(Data section Opens)

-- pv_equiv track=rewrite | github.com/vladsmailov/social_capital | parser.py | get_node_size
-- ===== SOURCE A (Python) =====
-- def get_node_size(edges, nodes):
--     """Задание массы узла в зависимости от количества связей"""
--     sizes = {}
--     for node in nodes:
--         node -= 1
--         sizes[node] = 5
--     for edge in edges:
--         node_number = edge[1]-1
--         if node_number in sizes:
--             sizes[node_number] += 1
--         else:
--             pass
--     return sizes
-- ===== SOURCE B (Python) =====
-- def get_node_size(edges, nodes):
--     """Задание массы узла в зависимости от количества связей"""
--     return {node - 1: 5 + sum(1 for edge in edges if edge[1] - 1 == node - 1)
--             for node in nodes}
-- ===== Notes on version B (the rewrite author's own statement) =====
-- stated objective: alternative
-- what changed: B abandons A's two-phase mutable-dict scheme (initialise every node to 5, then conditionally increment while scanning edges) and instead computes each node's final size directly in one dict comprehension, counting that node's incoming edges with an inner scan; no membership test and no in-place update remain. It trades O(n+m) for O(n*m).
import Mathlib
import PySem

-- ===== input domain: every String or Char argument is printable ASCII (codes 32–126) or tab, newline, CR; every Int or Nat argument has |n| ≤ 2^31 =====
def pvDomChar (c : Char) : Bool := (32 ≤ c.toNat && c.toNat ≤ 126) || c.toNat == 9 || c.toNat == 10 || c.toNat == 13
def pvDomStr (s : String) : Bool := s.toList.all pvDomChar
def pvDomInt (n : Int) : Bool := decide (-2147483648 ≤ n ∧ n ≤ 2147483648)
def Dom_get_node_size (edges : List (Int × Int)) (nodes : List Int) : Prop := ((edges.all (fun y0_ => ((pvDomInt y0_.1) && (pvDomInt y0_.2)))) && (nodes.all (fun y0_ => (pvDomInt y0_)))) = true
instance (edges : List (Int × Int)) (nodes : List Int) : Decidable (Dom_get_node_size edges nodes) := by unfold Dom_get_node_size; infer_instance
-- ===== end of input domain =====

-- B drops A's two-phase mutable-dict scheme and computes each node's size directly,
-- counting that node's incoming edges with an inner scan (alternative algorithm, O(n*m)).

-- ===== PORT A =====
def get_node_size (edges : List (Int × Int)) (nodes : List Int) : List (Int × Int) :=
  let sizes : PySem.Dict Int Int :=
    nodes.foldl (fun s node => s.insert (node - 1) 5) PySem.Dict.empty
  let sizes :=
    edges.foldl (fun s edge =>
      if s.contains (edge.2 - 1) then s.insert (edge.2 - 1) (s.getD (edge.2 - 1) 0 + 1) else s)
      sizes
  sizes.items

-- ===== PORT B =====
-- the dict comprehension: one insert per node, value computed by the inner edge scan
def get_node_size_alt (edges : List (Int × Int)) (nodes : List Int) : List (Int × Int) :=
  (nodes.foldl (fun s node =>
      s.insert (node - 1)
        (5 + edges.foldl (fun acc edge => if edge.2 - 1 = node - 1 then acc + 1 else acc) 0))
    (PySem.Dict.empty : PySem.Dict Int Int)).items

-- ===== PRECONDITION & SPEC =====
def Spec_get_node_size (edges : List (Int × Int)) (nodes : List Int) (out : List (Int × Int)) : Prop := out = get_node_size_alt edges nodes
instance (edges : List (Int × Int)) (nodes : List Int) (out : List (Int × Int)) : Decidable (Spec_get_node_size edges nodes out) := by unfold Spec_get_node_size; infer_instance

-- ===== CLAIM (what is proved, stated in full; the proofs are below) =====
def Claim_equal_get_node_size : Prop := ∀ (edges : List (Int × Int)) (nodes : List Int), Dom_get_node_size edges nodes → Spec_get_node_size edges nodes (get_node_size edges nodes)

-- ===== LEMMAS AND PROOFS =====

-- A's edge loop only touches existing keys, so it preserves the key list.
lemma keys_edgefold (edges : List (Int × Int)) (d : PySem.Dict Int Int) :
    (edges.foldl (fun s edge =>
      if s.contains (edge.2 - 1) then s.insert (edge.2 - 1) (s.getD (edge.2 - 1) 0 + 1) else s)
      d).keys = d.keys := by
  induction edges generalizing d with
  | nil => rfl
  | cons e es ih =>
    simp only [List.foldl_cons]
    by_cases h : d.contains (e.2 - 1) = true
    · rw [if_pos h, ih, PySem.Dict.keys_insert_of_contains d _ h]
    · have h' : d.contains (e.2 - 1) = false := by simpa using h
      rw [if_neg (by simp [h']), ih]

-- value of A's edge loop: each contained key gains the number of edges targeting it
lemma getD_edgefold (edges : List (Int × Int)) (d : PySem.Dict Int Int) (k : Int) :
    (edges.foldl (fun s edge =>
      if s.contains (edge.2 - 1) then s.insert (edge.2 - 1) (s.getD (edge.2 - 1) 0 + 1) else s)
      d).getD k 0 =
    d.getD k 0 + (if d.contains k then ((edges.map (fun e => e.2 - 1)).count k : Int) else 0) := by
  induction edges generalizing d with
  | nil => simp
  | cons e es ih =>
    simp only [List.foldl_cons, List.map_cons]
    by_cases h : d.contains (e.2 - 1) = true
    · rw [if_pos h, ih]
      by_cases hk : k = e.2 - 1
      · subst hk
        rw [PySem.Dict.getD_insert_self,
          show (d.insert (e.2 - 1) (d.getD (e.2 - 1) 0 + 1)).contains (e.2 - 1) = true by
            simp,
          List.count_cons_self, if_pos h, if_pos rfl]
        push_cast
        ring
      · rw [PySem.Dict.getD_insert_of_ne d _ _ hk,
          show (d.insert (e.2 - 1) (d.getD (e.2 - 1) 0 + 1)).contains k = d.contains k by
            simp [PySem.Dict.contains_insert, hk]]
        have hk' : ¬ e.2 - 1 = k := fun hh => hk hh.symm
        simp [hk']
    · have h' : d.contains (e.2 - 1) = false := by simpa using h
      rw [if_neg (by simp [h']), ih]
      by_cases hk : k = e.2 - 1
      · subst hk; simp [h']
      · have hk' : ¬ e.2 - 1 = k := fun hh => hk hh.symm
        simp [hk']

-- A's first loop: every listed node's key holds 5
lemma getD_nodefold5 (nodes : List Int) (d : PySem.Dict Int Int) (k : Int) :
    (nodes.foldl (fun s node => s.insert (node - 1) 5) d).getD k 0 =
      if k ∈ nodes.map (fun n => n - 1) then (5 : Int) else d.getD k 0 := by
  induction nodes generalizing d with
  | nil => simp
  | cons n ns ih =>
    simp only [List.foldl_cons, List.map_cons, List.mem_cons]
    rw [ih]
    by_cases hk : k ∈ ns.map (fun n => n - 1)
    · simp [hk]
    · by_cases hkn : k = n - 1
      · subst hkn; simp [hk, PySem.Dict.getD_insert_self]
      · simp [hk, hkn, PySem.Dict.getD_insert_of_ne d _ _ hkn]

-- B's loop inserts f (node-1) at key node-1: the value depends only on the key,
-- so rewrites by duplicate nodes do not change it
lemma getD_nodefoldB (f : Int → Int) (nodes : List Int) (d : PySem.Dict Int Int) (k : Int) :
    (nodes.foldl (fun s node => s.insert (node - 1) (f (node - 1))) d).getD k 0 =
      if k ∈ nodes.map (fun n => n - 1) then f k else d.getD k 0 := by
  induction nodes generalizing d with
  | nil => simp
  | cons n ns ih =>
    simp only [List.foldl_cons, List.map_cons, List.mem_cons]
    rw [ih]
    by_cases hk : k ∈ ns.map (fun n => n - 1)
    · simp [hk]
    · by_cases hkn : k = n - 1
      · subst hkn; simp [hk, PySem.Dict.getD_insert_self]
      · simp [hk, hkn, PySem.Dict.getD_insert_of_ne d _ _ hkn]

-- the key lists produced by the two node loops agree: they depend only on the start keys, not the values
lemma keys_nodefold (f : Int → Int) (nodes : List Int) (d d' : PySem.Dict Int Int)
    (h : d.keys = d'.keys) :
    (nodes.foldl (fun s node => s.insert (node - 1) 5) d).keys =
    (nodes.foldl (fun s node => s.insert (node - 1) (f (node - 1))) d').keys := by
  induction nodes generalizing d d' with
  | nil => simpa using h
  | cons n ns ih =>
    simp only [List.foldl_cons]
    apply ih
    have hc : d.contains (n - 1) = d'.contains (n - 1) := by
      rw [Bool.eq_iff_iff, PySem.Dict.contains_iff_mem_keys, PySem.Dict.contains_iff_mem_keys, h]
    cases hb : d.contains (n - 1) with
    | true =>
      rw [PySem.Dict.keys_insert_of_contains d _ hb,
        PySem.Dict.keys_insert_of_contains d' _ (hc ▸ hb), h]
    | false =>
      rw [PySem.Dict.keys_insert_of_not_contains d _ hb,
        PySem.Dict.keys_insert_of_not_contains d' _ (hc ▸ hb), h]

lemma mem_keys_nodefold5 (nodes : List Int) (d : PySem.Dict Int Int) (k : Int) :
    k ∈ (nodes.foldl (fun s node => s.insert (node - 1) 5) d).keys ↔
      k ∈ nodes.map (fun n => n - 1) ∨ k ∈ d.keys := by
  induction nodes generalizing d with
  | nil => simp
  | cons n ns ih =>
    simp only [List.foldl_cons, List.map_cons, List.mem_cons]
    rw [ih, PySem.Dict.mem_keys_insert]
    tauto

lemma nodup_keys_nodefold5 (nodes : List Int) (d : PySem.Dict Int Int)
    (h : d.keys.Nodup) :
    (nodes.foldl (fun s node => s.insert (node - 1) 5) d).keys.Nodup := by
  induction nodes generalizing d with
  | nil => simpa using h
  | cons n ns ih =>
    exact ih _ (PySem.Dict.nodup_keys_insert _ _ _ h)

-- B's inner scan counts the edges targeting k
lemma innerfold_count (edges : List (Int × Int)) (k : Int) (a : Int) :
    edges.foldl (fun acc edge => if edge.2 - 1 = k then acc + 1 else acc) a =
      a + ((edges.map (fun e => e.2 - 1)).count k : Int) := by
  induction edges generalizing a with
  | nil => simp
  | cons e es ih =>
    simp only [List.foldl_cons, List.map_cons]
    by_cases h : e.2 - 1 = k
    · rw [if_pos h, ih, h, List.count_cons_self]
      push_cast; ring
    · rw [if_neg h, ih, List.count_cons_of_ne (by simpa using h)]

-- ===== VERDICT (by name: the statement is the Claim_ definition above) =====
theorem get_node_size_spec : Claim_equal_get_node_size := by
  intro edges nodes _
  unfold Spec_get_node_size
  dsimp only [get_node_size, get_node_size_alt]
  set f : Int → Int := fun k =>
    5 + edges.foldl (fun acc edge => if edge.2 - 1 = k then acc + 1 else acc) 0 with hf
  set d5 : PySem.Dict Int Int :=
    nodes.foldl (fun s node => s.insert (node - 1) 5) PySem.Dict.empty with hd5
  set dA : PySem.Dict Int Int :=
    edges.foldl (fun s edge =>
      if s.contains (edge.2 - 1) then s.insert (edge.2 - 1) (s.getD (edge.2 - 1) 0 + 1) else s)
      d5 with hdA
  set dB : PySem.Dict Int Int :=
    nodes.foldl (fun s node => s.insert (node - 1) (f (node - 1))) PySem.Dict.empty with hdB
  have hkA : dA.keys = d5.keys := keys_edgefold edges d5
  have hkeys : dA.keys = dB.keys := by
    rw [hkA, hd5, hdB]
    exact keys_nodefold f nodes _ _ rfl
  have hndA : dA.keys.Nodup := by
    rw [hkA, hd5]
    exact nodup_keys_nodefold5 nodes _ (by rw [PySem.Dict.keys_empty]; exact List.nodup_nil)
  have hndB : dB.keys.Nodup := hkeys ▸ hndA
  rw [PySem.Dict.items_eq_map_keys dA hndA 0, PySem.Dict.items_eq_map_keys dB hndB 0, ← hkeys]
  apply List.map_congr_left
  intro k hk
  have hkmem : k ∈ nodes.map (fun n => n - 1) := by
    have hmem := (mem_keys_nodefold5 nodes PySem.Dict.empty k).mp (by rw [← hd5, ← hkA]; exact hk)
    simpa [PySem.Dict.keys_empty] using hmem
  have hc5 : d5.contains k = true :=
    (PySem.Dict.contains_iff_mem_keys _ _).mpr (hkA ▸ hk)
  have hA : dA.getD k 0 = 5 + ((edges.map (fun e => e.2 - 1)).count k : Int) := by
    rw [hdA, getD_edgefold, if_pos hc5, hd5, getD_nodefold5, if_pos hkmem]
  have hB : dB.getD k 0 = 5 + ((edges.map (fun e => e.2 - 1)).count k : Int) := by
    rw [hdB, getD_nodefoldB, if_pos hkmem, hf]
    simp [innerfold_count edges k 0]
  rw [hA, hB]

(Data section Closes)

**Exercise requirements:**
Take the listing above from its first line through the line containing "-- stated objective: alternative", and transcribe that stretch exactly, with no other lines.

**Problem solution:**
-- pv_equiv track=rewrite | github.com/vladsmailov/social_capital | parser.py | get_node_size
-- ===== SOURCE A (Python) =====
-- def get_node_size(edges, nodes):
--     """Задание массы узла в зависимости от количества связей"""
--     sizes = {}
--     for node in nodes:
--         node -= 1
--         sizes[node] = 5
--     for edge in edges:
--         node_number = edge[1]-1
--         if node_number in sizes:
--             sizes[node_number] += 1
--         else:
--             pass
--     return sizes
-- ===== SOURCE B (Python) =====
-- def get_node_size(edges, nodes):
--     """Задание массы узла в зависимости от количества связей"""
--     return {node - 1: 5 + sum(1 for edge in edges if edge[1] - 1 == node - 1)
--             for node in nodes}
-- ===== Notes on version B (the rewrite author's own statement) =====
-- stated objective: alternative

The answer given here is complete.